- _Work request_
Count the lines in the records below that contain the word "mapping", and give only that count.

- _Exercise data_

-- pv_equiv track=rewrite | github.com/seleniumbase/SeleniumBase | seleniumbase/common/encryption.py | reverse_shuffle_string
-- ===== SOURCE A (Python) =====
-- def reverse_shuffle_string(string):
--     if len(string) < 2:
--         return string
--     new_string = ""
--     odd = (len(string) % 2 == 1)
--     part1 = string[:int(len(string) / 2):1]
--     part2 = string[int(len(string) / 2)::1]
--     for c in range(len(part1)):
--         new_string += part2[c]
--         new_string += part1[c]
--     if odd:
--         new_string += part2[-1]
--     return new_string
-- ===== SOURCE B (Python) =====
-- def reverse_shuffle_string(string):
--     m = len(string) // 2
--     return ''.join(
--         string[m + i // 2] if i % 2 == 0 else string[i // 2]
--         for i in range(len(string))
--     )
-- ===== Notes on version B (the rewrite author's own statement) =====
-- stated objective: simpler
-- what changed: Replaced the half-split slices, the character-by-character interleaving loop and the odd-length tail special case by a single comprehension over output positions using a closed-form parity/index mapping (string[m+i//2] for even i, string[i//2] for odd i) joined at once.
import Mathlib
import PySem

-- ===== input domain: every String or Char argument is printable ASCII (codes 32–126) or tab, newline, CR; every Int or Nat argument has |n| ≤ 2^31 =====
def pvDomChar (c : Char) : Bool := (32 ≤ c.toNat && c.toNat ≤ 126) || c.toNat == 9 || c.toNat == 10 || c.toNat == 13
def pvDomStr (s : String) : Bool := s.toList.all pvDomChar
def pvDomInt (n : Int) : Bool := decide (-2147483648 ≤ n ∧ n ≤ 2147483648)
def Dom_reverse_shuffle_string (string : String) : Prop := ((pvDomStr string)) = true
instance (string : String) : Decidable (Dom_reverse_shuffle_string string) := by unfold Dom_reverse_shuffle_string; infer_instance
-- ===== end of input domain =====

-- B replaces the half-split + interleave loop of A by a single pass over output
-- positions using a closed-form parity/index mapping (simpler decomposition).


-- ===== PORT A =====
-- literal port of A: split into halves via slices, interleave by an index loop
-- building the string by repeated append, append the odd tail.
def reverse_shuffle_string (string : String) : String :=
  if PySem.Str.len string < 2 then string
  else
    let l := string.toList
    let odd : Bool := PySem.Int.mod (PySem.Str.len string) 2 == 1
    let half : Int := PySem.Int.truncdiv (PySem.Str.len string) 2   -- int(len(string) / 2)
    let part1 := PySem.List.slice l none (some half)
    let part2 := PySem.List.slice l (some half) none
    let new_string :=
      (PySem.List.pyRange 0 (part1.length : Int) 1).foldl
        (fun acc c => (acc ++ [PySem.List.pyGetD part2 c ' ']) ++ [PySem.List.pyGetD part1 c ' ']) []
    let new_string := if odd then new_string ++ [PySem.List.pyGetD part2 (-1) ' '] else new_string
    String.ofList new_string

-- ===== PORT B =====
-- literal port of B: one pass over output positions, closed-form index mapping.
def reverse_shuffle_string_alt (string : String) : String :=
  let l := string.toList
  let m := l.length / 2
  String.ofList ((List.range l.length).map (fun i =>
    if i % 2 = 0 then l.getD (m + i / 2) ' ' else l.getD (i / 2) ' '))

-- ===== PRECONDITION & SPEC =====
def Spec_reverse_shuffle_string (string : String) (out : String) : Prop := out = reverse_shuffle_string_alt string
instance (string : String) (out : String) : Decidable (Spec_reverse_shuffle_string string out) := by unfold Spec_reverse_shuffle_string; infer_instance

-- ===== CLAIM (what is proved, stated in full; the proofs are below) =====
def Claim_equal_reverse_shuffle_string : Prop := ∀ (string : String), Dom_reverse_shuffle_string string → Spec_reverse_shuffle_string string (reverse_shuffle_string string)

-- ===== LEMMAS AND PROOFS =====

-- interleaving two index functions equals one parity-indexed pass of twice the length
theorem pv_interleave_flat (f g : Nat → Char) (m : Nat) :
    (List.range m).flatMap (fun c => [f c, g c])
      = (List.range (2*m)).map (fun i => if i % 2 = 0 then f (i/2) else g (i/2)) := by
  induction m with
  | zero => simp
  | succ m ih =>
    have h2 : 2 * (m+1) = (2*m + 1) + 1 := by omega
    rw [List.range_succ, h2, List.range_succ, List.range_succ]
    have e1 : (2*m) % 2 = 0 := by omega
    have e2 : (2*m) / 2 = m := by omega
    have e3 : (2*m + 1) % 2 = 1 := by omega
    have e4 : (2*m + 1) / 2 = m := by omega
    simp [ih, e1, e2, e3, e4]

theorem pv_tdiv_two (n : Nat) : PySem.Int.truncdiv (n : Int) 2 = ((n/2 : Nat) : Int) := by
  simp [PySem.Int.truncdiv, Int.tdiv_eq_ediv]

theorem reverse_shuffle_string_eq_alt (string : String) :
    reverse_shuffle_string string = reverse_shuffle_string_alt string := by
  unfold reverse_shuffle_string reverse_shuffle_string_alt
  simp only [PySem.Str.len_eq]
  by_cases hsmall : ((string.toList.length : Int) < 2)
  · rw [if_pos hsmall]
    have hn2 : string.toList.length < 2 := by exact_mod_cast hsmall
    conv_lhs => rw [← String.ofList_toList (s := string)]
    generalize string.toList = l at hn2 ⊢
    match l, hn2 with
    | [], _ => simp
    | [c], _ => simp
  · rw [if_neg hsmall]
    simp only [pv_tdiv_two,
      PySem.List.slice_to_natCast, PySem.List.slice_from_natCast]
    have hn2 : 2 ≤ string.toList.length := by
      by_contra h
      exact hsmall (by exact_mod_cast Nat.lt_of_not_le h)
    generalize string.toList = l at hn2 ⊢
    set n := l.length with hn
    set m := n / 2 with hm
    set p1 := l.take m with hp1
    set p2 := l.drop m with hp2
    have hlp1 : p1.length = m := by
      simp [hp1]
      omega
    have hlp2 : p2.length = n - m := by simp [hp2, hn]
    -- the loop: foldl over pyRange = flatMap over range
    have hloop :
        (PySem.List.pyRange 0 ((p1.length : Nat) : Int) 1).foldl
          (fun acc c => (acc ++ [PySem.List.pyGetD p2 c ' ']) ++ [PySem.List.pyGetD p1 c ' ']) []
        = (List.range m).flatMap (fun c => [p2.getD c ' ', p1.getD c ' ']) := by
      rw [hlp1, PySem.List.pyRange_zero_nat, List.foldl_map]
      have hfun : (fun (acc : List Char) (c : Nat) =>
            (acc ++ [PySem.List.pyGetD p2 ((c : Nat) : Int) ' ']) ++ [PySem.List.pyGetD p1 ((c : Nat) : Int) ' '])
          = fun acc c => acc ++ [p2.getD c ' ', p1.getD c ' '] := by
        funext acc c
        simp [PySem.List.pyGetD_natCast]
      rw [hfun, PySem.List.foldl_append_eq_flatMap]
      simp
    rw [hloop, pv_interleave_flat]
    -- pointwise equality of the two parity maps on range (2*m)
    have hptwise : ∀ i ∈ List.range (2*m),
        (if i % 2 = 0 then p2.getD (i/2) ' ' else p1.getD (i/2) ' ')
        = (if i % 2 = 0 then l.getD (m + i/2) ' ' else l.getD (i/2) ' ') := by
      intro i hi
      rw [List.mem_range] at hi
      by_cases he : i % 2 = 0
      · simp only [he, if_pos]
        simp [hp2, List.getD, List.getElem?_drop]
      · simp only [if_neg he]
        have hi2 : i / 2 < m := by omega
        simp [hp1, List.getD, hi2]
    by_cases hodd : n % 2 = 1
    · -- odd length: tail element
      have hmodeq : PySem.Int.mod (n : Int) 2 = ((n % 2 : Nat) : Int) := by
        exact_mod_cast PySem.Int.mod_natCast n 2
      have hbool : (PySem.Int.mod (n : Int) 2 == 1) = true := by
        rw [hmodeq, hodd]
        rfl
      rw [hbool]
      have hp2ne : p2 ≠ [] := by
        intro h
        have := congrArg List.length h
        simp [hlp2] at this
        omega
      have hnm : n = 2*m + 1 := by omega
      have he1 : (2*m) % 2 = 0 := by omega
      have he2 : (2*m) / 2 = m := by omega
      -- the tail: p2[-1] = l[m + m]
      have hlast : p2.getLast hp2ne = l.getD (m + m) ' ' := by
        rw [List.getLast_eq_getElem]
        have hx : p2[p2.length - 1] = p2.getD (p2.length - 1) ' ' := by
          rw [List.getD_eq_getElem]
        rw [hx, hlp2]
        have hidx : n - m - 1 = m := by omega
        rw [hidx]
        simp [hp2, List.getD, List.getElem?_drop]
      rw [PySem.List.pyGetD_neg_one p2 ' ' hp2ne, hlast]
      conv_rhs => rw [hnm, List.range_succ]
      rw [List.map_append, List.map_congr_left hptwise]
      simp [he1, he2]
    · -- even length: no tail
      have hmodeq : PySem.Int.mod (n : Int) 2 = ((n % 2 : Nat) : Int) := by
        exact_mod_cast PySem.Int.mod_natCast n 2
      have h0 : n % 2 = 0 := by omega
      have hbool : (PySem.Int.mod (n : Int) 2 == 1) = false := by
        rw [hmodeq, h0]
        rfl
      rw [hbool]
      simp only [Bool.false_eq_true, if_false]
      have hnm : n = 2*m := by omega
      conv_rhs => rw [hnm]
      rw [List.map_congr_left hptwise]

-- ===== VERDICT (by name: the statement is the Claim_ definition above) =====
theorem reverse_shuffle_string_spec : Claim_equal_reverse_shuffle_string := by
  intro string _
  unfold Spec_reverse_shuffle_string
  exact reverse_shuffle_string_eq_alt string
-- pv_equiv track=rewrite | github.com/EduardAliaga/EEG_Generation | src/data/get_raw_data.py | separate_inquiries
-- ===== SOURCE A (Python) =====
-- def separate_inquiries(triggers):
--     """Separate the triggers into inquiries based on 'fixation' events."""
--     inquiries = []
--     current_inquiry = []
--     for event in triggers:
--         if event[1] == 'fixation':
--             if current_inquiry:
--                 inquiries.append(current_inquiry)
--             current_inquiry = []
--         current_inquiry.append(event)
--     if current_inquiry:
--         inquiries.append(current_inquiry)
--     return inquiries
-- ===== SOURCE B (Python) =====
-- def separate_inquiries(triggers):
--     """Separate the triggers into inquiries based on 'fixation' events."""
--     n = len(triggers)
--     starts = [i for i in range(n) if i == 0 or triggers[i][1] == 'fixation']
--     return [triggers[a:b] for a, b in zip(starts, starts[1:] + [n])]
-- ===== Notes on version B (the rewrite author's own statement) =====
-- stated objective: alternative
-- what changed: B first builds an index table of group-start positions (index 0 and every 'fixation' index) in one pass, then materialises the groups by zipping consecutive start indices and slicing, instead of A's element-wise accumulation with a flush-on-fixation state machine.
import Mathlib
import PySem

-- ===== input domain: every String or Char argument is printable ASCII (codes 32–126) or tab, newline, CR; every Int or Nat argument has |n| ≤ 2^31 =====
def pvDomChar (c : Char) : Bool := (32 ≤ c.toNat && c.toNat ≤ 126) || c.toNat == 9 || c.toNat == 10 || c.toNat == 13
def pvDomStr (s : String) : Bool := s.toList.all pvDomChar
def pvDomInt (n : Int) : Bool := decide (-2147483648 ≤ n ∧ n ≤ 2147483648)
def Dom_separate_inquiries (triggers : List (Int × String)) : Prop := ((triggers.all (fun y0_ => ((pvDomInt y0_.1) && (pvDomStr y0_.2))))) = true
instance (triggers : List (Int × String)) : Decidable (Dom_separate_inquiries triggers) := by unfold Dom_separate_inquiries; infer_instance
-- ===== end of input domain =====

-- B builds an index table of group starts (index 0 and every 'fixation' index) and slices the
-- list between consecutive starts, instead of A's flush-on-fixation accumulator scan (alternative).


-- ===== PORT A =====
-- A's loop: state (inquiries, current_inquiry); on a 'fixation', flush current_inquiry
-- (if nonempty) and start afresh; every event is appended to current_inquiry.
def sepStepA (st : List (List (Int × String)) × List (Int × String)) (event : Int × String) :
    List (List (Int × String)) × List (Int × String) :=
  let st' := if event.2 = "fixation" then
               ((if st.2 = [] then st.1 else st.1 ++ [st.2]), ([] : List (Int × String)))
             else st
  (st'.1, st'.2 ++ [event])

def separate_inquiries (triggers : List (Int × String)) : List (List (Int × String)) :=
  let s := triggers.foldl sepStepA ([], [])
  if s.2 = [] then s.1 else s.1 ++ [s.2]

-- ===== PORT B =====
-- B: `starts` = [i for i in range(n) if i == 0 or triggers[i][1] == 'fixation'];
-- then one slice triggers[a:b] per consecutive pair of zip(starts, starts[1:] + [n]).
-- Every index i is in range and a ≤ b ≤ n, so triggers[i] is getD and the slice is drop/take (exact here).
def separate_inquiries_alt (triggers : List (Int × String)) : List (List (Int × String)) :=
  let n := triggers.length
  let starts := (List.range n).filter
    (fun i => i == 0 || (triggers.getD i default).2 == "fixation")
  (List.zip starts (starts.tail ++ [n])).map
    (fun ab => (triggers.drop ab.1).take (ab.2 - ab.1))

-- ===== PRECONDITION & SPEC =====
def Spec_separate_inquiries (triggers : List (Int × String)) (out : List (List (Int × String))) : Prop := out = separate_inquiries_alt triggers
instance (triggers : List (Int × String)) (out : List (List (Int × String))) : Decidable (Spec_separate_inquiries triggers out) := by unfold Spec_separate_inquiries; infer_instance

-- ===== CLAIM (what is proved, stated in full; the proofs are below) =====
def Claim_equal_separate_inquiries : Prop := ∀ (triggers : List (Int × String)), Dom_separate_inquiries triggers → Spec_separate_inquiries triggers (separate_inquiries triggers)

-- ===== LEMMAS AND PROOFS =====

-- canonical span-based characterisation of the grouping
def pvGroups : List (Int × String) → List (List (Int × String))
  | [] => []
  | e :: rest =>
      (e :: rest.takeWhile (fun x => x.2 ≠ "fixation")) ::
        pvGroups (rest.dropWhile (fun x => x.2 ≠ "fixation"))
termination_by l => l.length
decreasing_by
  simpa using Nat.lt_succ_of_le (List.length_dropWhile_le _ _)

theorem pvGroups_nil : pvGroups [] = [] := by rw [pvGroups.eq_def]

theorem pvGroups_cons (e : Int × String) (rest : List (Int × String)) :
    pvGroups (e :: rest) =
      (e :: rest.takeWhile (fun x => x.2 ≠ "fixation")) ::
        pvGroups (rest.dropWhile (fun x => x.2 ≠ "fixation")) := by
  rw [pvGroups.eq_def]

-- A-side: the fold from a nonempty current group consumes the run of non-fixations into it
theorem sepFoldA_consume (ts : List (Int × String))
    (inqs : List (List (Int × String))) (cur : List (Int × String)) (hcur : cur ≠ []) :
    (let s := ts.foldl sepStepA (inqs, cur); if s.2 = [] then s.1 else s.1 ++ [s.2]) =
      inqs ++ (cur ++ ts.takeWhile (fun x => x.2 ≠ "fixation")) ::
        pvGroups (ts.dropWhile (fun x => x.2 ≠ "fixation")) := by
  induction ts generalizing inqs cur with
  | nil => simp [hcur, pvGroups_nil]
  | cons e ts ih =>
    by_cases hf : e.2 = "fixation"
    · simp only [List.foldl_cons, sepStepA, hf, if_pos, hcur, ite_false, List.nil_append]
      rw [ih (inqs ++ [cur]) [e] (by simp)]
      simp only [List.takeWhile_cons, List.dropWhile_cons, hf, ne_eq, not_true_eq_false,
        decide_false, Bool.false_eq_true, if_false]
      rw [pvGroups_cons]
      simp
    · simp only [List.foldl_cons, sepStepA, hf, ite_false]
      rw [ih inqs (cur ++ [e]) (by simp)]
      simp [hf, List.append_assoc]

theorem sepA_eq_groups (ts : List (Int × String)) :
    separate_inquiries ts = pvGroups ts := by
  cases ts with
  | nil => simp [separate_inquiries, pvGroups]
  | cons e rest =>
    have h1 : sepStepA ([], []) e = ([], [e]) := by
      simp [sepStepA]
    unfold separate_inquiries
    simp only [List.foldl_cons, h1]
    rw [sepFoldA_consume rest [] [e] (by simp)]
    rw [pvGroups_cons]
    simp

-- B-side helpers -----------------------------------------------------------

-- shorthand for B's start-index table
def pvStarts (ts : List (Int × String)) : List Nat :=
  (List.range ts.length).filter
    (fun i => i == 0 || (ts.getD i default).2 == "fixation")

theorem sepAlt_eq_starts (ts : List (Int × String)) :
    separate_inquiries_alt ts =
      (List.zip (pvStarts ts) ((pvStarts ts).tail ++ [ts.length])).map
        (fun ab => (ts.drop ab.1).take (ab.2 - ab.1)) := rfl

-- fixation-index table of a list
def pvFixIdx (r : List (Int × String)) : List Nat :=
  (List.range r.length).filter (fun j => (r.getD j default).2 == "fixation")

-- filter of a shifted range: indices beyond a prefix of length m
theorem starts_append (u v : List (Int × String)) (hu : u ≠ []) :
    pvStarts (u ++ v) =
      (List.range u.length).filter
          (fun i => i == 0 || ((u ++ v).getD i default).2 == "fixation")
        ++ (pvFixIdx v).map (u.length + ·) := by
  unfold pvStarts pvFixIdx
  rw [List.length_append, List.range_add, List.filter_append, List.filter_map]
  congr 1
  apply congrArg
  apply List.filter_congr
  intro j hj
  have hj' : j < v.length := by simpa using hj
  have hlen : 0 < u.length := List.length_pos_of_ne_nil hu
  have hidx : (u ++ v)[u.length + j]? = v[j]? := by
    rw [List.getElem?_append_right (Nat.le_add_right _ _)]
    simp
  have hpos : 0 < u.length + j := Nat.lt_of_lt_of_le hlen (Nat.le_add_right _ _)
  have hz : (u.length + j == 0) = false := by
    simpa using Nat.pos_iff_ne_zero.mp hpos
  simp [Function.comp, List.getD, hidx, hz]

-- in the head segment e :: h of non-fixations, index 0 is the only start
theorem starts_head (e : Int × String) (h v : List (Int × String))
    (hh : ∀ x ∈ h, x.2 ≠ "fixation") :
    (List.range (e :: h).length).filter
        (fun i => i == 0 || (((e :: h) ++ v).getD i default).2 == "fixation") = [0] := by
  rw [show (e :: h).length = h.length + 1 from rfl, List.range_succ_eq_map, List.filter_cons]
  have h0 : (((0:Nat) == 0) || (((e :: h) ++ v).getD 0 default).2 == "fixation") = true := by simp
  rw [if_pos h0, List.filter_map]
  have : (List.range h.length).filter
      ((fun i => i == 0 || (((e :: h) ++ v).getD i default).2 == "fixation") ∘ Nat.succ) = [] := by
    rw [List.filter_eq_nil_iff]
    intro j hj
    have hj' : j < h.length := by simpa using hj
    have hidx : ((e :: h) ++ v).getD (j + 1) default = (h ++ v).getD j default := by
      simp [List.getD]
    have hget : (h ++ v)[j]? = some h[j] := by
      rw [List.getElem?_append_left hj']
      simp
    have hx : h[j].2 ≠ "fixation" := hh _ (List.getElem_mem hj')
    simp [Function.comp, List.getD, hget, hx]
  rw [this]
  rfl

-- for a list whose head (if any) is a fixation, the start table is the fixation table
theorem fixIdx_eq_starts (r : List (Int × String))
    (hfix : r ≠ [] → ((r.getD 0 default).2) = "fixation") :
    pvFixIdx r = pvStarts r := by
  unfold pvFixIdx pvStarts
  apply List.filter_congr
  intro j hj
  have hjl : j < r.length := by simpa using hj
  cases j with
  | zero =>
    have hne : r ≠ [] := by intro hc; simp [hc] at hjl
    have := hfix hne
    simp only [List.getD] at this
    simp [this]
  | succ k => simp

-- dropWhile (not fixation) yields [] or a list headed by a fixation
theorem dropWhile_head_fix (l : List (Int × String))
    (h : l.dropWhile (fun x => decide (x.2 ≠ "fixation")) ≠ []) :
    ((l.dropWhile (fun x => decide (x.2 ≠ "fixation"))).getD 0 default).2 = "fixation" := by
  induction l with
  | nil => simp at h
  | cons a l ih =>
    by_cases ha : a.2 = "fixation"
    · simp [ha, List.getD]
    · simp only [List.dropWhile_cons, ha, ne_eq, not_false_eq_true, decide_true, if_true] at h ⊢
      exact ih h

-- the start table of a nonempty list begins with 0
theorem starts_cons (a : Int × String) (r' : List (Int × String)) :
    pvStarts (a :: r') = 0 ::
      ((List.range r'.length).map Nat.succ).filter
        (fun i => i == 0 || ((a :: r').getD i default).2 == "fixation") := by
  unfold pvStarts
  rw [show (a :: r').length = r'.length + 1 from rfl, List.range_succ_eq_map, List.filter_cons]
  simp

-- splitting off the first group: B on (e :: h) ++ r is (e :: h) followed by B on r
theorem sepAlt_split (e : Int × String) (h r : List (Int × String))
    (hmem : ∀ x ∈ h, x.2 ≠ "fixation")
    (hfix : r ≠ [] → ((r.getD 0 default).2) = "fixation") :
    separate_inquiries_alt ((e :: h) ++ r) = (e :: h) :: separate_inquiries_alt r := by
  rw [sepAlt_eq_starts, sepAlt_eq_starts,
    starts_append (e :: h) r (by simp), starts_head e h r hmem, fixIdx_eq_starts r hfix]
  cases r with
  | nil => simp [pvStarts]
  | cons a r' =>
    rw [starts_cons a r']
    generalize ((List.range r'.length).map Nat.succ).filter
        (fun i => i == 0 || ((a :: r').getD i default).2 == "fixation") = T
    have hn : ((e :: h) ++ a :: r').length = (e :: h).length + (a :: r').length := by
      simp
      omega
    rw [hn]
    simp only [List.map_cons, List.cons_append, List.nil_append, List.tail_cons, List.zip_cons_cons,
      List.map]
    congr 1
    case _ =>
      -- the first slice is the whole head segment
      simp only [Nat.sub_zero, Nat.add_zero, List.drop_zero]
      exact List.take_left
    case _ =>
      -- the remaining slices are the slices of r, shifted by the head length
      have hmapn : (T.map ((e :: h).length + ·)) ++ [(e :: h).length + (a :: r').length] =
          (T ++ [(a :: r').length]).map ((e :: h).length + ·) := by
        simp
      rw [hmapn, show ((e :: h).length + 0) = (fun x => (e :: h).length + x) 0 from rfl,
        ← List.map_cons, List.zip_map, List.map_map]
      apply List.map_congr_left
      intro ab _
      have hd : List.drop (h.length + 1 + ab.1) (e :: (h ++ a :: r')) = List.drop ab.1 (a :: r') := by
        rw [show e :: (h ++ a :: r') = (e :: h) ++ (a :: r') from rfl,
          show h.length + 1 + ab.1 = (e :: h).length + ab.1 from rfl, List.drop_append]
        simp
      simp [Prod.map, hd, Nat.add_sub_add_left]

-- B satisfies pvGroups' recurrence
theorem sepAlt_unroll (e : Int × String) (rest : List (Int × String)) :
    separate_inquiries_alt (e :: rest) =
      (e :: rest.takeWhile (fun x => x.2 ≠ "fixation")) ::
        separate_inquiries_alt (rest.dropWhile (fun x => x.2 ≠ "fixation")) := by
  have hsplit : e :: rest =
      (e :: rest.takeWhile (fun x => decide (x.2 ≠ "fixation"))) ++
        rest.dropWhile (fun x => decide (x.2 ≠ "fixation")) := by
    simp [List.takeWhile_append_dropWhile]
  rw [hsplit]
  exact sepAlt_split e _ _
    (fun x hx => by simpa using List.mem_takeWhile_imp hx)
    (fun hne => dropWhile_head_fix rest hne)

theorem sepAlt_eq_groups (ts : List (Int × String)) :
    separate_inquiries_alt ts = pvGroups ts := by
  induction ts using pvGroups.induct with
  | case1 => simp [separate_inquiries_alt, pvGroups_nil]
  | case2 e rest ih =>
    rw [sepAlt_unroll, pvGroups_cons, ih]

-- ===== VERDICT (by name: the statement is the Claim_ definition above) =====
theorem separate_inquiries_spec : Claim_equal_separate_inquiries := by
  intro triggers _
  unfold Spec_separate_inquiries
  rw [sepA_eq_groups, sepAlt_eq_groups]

- _Exercise output_
3